Normal distributions are often used to represent real-valued random variables wohse distributions are not known. A continuous random variable $X$ is said to have a normal distribution with parameters $\mu$ and $\sigma$ (or $\mu$ and $\sigma^2$), where $-\infty < \mu < \infty$ and $0 < \sigma$, if the pdf of $X$ is $f(x; \mu, \sigma) = \frac{1}{\sigma \sqrt{2\pi}}e^{\frac{-(x-\mu)^2}{2\sigma^2}}$ where $-\infty < x < \infty$.

The computation of $P(a \le X \le b)$ when $X$ is a normal random variable with parameters $\mu$ and $\sigma$ requires evaluating
\begin{gather*}
\int_a^b \frac{1}{\sigma \sqrt{2\pi}}e^{\frac{-(x-\mu)^2}{2\sigma^2}} dx
\end{gather*}

The normal distribution with parameter values $\mu = 0$ and $\sigma = 1$ is called the standard normal distribution.
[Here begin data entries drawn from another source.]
-- pv_equiv track=rewrite | github.com/Fox-sys/ege-lessons | lesson_3/homework/f03.py | func
-- ===== SOURCE A (Python) =====
-- def func(x):
--     k = 1
--     a = 0
--     b = 0
--     while x > 0:
--         if x % 10 % 2 == 0:
--             a = a * 10 + x % 10
--         else:
--             k *= 10
--             b = b * 10 + x % 10
--         x = x // 10
--     a = a * k + b
--     return a
-- ===== SOURCE B (Python) =====
-- def func(x):
--     ds = []
--     while x > 0:
--         ds.append(x % 10)
--         x //= 10
--     r = 0
--     for d in [d for d in ds if d % 2 == 0] + [d for d in ds if d % 2 == 1]:
--         r = r * 10 + d
--     return r
-- ===== Notes on version B (the rewrite author's own statement) =====
-- stated objective: simpler
-- what changed: A interleaves three accumulators (a, b, k) in one digit loop; B first collects the digit list, then filters it into even and odd digits and folds a single Horner pass over their concatenation, dropping the k bookkeeping.
import Mathlib
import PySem

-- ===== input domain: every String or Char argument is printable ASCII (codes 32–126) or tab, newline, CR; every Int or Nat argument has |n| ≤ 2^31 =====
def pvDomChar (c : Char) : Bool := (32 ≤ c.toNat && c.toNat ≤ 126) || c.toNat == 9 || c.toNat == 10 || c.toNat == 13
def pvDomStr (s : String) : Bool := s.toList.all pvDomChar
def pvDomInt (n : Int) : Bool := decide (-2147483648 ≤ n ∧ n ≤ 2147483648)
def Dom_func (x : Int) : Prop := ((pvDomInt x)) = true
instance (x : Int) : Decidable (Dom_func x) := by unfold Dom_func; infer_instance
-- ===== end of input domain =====

-- B replaces A's three interleaved accumulators with a digit list, two filters and one Horner fold (objective: simpler).

-- ===== PORT A =====
theorem pvFloordiv10_lt (x : Int) (h : 0 < x) : (PySem.Int.floordiv x 10).toNat < x.toNat := by
  rw [PySem.Int.floordiv_eq_ediv_of_pos (by omega)]
  omega

def funcLoop (x k a b : Int) : Int :=
  if 0 < x then
    if PySem.Int.mod (PySem.Int.mod x 10) 2 = 0 then
      funcLoop (PySem.Int.floordiv x 10) k (a * 10 + PySem.Int.mod x 10) b
    else
      funcLoop (PySem.Int.floordiv x 10) (k * 10) a (b * 10 + PySem.Int.mod x 10)
  else a * k + b
termination_by x.toNat
decreasing_by all_goals exact pvFloordiv10_lt x (by assumption)

def func (x : Int) : Int := funcLoop x 1 0 0

-- ===== PORT B =====
def digitsLoop (x : Int) (ds : List Int) : List Int :=
  if 0 < x then digitsLoop (PySem.Int.floordiv x 10) (ds ++ [PySem.Int.mod x 10]) else ds
termination_by x.toNat
decreasing_by exact pvFloordiv10_lt x (by assumption)

def func_alt (x : Int) : Int :=
  let ds := digitsLoop x []
  ((ds.filter (fun d => PySem.Int.mod d 2 = 0)) ++ (ds.filter (fun d => PySem.Int.mod d 2 = 1))).foldl
    (fun r d => r * 10 + d) 0

-- ===== PRECONDITION & SPEC =====
def Spec_func (x : Int) (out : Int) : Prop := out = func_alt x
instance (x : Int) (out : Int) : Decidable (Spec_func x out) := by unfold Spec_func; infer_instance

-- ===== CLAIM (what is proved, stated in full; the proofs are below) =====
def Claim_equal_func : Prop := ∀ (x : Int), Dom_func x → Spec_func x (func x)

-- ===== LEMMAS AND PROOFS =====

-- digits of x, least-significant first (proof-side characterisation of digitsLoop)
def digitsRec (x : Int) : List Int :=
  if 0 < x then PySem.Int.mod x 10 :: digitsRec (PySem.Int.floordiv x 10) else []
termination_by x.toNat
decreasing_by exact pvFloordiv10_lt x (by assumption)

theorem digitsLoop_eq (x : Int) : ∀ ds : List Int, digitsLoop x ds = ds ++ digitsRec x := by
  induction x using digitsRec.induct with
  | case1 x h ih =>
      intro ds
      rw [digitsLoop, digitsRec, if_pos h, if_pos h, ih, List.append_assoc]; rfl
  | case2 x h =>
      intro ds
      rw [digitsLoop, digitsRec, if_neg h, if_neg h, List.append_nil]

theorem foldl_horner (l : List Int) (a : Int) :
    l.foldl (fun r d => r * 10 + d) a = a * 10 ^ l.length + l.foldl (fun r d => r * 10 + d) 0 := by
  induction l generalizing a with
  | nil => simp
  | cons d l ih =>
      simp only [List.foldl_cons, List.length_cons]
      rw [ih (a * 10 + d), ih (0 * 10 + d)]
      ring

theorem funcLoop_eq (x k a b : Int) :
    funcLoop x k a b =
      ((digitsRec x).filter (fun d => PySem.Int.mod d 2 = 0)).foldl (fun r d => r * 10 + d) a
        * (k * 10 ^ ((digitsRec x).filter (fun d => PySem.Int.mod d 2 = 1)).length)
      + ((digitsRec x).filter (fun d => PySem.Int.mod d 2 = 1)).foldl (fun r d => r * 10 + d) b := by
  induction x, k, a, b using funcLoop.induct with
  | case1 x k a b h heven ih =>
      have hodd : ¬ PySem.Int.mod (PySem.Int.mod x 10) 2 = 1 := by
        rw [heven]; decide
      rw [funcLoop, if_pos h, if_pos heven, digitsRec, if_pos h, ih]
      simp only [List.filter_cons, heven]
      simp
  | case2 x k a b h hodd ih =>
      have h1 : PySem.Int.mod (PySem.Int.mod x 10) 2 = 1 := by
        have := PySem.Int.mod_two_eq (PySem.Int.mod x 10)
        rcases this with h' | h' <;> simp_all
      rw [funcLoop, if_pos h, if_neg hodd, digitsRec, if_pos h, ih]
      simp only [List.filter_cons, h1]
      simp only [decide_true, if_true, List.foldl_cons, List.length_cons, show (decide ((1:Int) = 0)) = false from rfl, Bool.false_eq_true, if_false]
      ring
  | case3 x k a b h =>
      rw [funcLoop, if_neg h, digitsRec, if_neg h]
      simp

-- ===== VERDICT (by name: the statement is the Claim_ definition above) =====
theorem func_spec : Claim_equal_func := by
  intro x _
  unfold Spec_func func func_alt
  rw [funcLoop_eq, digitsLoop_eq]
  simp only [List.nil_append, List.foldl_append]
  conv_rhs => rw [foldl_horner]
  ring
A random variable having a standard normal distribution is called a standard normal random variable and will be denoted by $Z$. The pdf of $Z$ is $f(z; 0, 1) = \frac{1}{\sqrt{2\pi}}e^{\frac{-z^2}{2}}$ where $-\infty < x < \infty$. the function of f(z; 0, 1) is known as the normal curve (or z curve). its inflection points are at 1 and -1. The cdf of $Z$ is $P(Z \le z) = \int_{-\infty}^Z f(y; 0, 1) dy$, which is denoted by $\Phi(z)$.

A normal distribution, $X ~ N(\mu, \sigma^2)$ can be converted to the standardized variables $Z = \frac{X-\mu}{\sigma}$.